According to the Life of Eligius, Flaochad fell ill seven days after the battle and soon died a miserable death, as the saint had predicted. Fredegar records that he died of a fever eleven days after the battle. It goes on to say that many saw in this divine judgement, "since time and again Flaochad and Willebad had sworn mutual friendship in places holy to the saints and in addition had both greedily oppressed and robbed people." A hoard of coins found near Buis in the 19th century has often been linked to the Battle of Autun, specifically to the plundering and the consequent scattering of treasure. The hoard contained mainly Burgundian issues.

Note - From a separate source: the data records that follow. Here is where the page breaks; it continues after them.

-- main equivalence on char lists, outside the "%%Y" region
theorem chain_aux : ∀ (n : Nat) (s : List Char), s.length ≤ n →
    ¬ (['%', '%', 'Y'] <:+: s) → rchain RL s = scanQt s := by
  intro n
  induction n with
  | zero =>
    intro s hn _
    have : s = [] := List.eq_nil_of_length_eq_zero (Nat.le_zero.mp hn)
    subst this; rfl
  | succ n ih =>
    intro s hn h
    rcases s with _ | ⟨c, w⟩
    · rfl
    · by_cases hc : c = '%'
      · subst hc
        obtain ⟨j, r, hs, hr, hj⟩ := lead_decomp ('%' :: w)
        have hj1 : 1 ≤ j := hj (by simp)
        obtain ⟨m, rfl⟩ : ∃ m, j = m + 1 := ⟨j - 1, by omega⟩
        rcases r with _ | ⟨c2, u⟩
        · rw [List.append_nil] at hs
          rw [hs, Gall (by simp [RL]) (m + 1), scan_all_pct]
        · have hc2 : c2 ≠ '%' := by simpa using hr
          have hs' : '%' :: w = List.replicate m '%' ++ '%' :: c2 :: u := by
            rw [hs, replicate_shift]
          have hsuf : u <:+ ('%' :: w) :=
            ⟨List.replicate m '%' ++ ['%', c2], by simpa [List.append_assoc] using hs'.symm⟩
          have hu : ¬ (['%', '%', 'Y'] <:+: u) := fun hi => h (hi.trans hsuf.isInfix)
          have hlen : u.length ≤ n := by
            have := congrArg List.length hs'
            simp at this
            simp at hn
            omega
          rcases htok : qtToken? c2 with _ | q
          · -- unknown directive letter: everything passes through
            have hL := tokNone_all htok
            rw [hs, Gskip hL hc2 (m + 1) u, replicate_shift, replicate_shift,
              scan_pct_repl, scan_none htok, scan_ne hc2, ih u hlen hu]
          · -- a directive: the matching pass emits its token, all others pass it through
            have hB : scanQt ('%' :: w) = List.replicate m '%' ++ (q ++ scanQt u) := by
              rw [hs', scan_pct_repl, scan_tok htok]
            rcases tokSome_cases htok with ⟨rfl, rfl⟩ | ⟨rfl, rfl⟩ | ⟨rfl, rfl⟩ | ⟨rfl, rfl⟩ |
              ⟨rfl, rfl⟩ | ⟨rfl, rfl⟩ | ⟨rfl, rfl⟩ | ⟨rfl, rfl⟩
            · -- 'Y': a second leading '%' would put "%%Y" in the input, so m = 0
              have hm : m = 0 := by
                by_contra hm
                obtain ⟨k, rfl⟩ : ∃ k, m = k + 1 := ⟨m - 1, by omega⟩
                exact h ⟨List.replicate k '%', u, by
                  rw [hs']; simp [List.replicate_succ', List.append_assoc]⟩
              subst hm
              simp only [List.replicate, List.nil_append] at hs' hB
              rw [hB, hs', CH_Y, ih u hlen hu]
            · rw [hB, hs', CH_y, ih u hlen hu]
            · rw [hB, hs', CH_m, ih u hlen hu]
            · rw [hB, hs', CH_d, ih u hlen hu]
            · rw [hB, hs', CH_B, ih u hlen hu]
            · rw [hB, hs', CH_b, ih u hlen hu]
            · rw [hB, hs', CH_A, ih u hlen hu]
            · rw [hB, hs', CH_a, ih u hlen hu]
      · have hw : ¬ (['%', '%', 'Y'] <:+: w) :=
          fun hi => h (hi.trans (List.suffix_cons c w).isInfix)
        rw [G0 hc RL w, scan_ne hc, ih w (by simp at hn; omega) hw]
-- pv_equiv track=rewrite | github.com/pisterlabs/promptset | data/scraping-2.0/repos/Snarkdoof~transcribe/modules~mod_chapters.py | collect_subtitles
-- ===== SOURCE A (Python) =====
-- import copy
--
-- def collect_subtitles(subs):
--     """
--     Summarize subtitles pr. person. Basically just
--     group the texts if they have the same speaker.
--
--     Returns equivalent to subs, with start, end and text tags collected
--     """
--
--     summarized = []
--     for item in subs:
--         if len(summarized) == 0 or item["who"] != summarized[-1]["who"]:
--             summarized.append(copy.copy(item))
--             continue
--
--         # Same user still
--         summarized[-1]["text"] += " " + item["text"]
--         summarized[-1]["end"] = item["end"]
--
--     return summarized
-- ===== SOURCE B (Python) =====
-- import copy
--
--
-- def collect_subtitles(subs):
--     """
--     Summarize subtitles pr. person: scan for maximal runs of consecutive
--     entries with the same speaker, then emit one merged entry per run
--     (joined text, end of the last run member, other keys from the first).
--     Single-entry runs pass through as a plain copy.
--     """
--     summarized = []
--     i = 0
--     n = len(subs)
--     while i < n:
--         j = i + 1
--         while j < n and subs[j]["who"] == subs[j - 1]["who"]:
--             j += 1
--         group = subs[i:j]
--         merged = copy.copy(group[0])
--         if len(group) > 1:
--             merged["text"] = " ".join(item["text"] for item in group)
--             merged["end"] = group[-1]["end"]
--         summarized.append(merged)
--         i = j
--     return summarized
-- ===== Notes on version B (the rewrite author's own statement) =====
-- stated objective: idiomatic
-- what changed: A grows the result incrementally, mutating the last appended entry on every same-speaker item; B instead scans each maximal run of consecutive same-speaker entries and emits one merged entry per run via a single ' '.join and one end assignment (single-entry runs pass through as a plain copy).
import Mathlib
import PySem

The conflict that led to the battle has often been seen in ethnic terms, since Fredegar describes Flaochad as a Frank and Willebad as a Burgundian. It has also been seen as result of political mistakes at the top: the appointment of a mayor against the wishes of the Burgundians and the appointment of a Neustrian who was regarded as an outsider. Political change seems to have followed the battle. No further mayors of Burgundy seem to have been appointed and the patriciate too seems to have been suppressed.